Ruggero il "Normanno" ne ordinò la ricostruzione
nel primo dodicesimo secolo. Due successive
ricostruzioni avvennero in seguito ai
terremoti del 1613 e del 1693. Quest'ultimo,
particolarmente devastante, colpì l'intera
fascia sud-est della Sicilia, comunemente
denominata Val di Noto.
La ricostruzione, sontuosa e magnificente
come mai prima, fu affidata al celebre
architetto siracusano Rosario Gagliardi,
già autore del San Giorgio in Ragusa.
La chiesa, riaperta con cerimonia solenne
nel 1738, è a "cinque navate" ed è ricca
di ornamenti
artistici, stucchi e dipinti preziosi,
come gli "eventi del Vangelo e della
vita di S. Giorgio", realizzato da Girolamo
Aliprandi nel 1513, conosciuto come
il Raffaello di Sicilia.
La "meridiana pavimentale" e il "tesoro"
della chiesa sono particolarmente degni
di nota.

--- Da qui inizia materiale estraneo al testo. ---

-- ===== A-side lemmas (A's staged scans, reduced to the filtered list) =====
theorem pv_index_bind (tl : List (String × String)) (tag : String) :
    ((PySem.List.index? (tl.map (fun tw => tw.2)) tag).bind
        (fun i => PySem.List.pyGet? tl (i : Int))) = tl.find? (fun p => p.2 == tag) := by
  induction tl with
  | nil => simp [PySem.List.index?]
  | cons a t ih =>
    by_cases h : a.2 = tag
    · subst h
      rw [List.map_cons, PySem.List.index?_cons_self]
      simp [List.find?]
    · rw [List.map_cons, PySem.List.index?_cons_of_ne _ (by simpa using h),
        List.find?_cons_of_neg (by simpa using h), ← ih]
      cases hi : PySem.List.index? (t.map fun tw => tw.2) tag with
      | none => rfl
      | some i =>
        simp only [Option.map_some, Option.bind_some]
        have hc : ((i + 1 : Nat) : Int) = (i : Int) + 1 := by push_cast; ring
        rw [hc, PySem.List.pyGet?_cons_succ]

theorem pv_aux_bind (l : List (String × String)) (tag : String) (j : Nat) :
    (((List.range l.length).filter (fun k => (l[k]?.map (fun p => p.2)) == some tag))[j]?).bind
      (fun k => l[k]?) = (l.filter (fun p => p.2 == tag))[j]? := by
  induction l generalizing j with
  | nil => simp
  | cons a t ih =>
    rw [List.length_cons, List.range_succ_eq_map, List.filter_cons, List.filter_map]
    have hpred : ((fun k => ((a :: t)[k]?.map (fun p => p.2)) == some tag) ∘ Nat.succ)
        = (fun k => (t[k]?.map (fun p => p.2)) == some tag) := by
      funext k; simp
    rw [hpred]
    have hbm : ∀ (o : Option Nat), (o.map Nat.succ).bind (fun k => (a :: t)[k]?)
        = o.bind (fun k => t[k]?) := by intro o; cases o <;> simp
    by_cases h : a.2 = tag
    · simp only [List.getElem?_cons_zero, Option.map_some, h, beq_self_eq_true, if_pos]
      rw [List.filter_cons_of_pos (by simpa using h)]
      cases j with
      | zero => simp
      | succ j =>
        rw [List.getElem?_cons_succ, List.getElem?_cons_succ, List.getElem?_map, hbm, ih j]
    · have hb : ((some a.2 : Option String) == some tag) = false := by simpa using h
      simp only [List.getElem?_cons_zero, Option.map_some, hb, Bool.false_eq_true, if_false]
      rw [List.filter_cons_of_neg (by simpa using h), List.getElem?_map, hbm, ih j]

theorem pv_aux_len (l : List (String × String)) (tag : String) :
    ((List.range l.length).filter (fun k => (l[k]?.map (fun p => p.2)) == some tag)).length
      = (l.filter (fun p => p.2 == tag)).length := by
  induction l with
  | nil => simp
  | cons a t ih =>
    rw [List.length_cons, List.range_succ_eq_map, List.filter_cons, List.filter_map]
    have hpred : ((fun k => ((a :: t)[k]?.map (fun p => p.2)) == some tag) ∘ Nat.succ)
        = (fun k => (t[k]?.map (fun p => p.2)) == some tag) := by
      funext k; simp
    rw [hpred]
    by_cases h : a.2 = tag
    · rw [List.filter_cons_of_pos (by simpa using h)]
      simp [h, ih]
    · have hb : ((some a.2 : Option String) == some tag) = false := by simpa using h
      rw [List.filter_cons_of_neg (by simpa using h)]
      simp [hb, ih]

Quest'ultimo include, tra gli
altri notabili pezzi, la "Santa Arca",
un'opera d'arte rivestita in argento,
che contiene le reliquie del Santo.
Poi, a rendere ancor più magnifica la
chiesa, una scalinata di 250 scalini,
realizzata nel 1818 per volontà del
Gesuita Francesco di Mauro, che, quasi
dal Corso, attraversando le due sottostanti
vie, introduce la splendida facciata.
La
chiesa del Carmine, vicino Piazza Corrado
Rizzone, fu un convento di Carmelitani.
Sia la chiesa che il convento risalgono
al '500, quando l'ordine religioso giunse
per la prima volta in Sicilia.
La chiesa tollerò i danni del terremoto
del 1693 e mantiene, dell'originale
struttura, un, già menzionato, splendido
portale e un sontuoso "Rosone" aperto.
L'interno, a una "navata", presenta
altari su entrambi i lati, uno dei quali
contiene la celebre "Annunciazione",
preziosissimo gruppo scultoreo del sedicesimo
secolo, di Antonio Gagini.
L'altare centrale, infine, è notabilmente
scolpito in legno con stucchi rilevati.
La
chiesa di Santa Maria di Betlemme, a
Modica Bassa, lungo il Corso e a lieve
distanza da Piazza Principe di Piemonte,
è una costruzione che risale al '400,
anche se mantiene della originale struttura,
il solo portale della navata destra.
Presenta internamente tre navate e la
volta a capriata è preziosamente istoriata.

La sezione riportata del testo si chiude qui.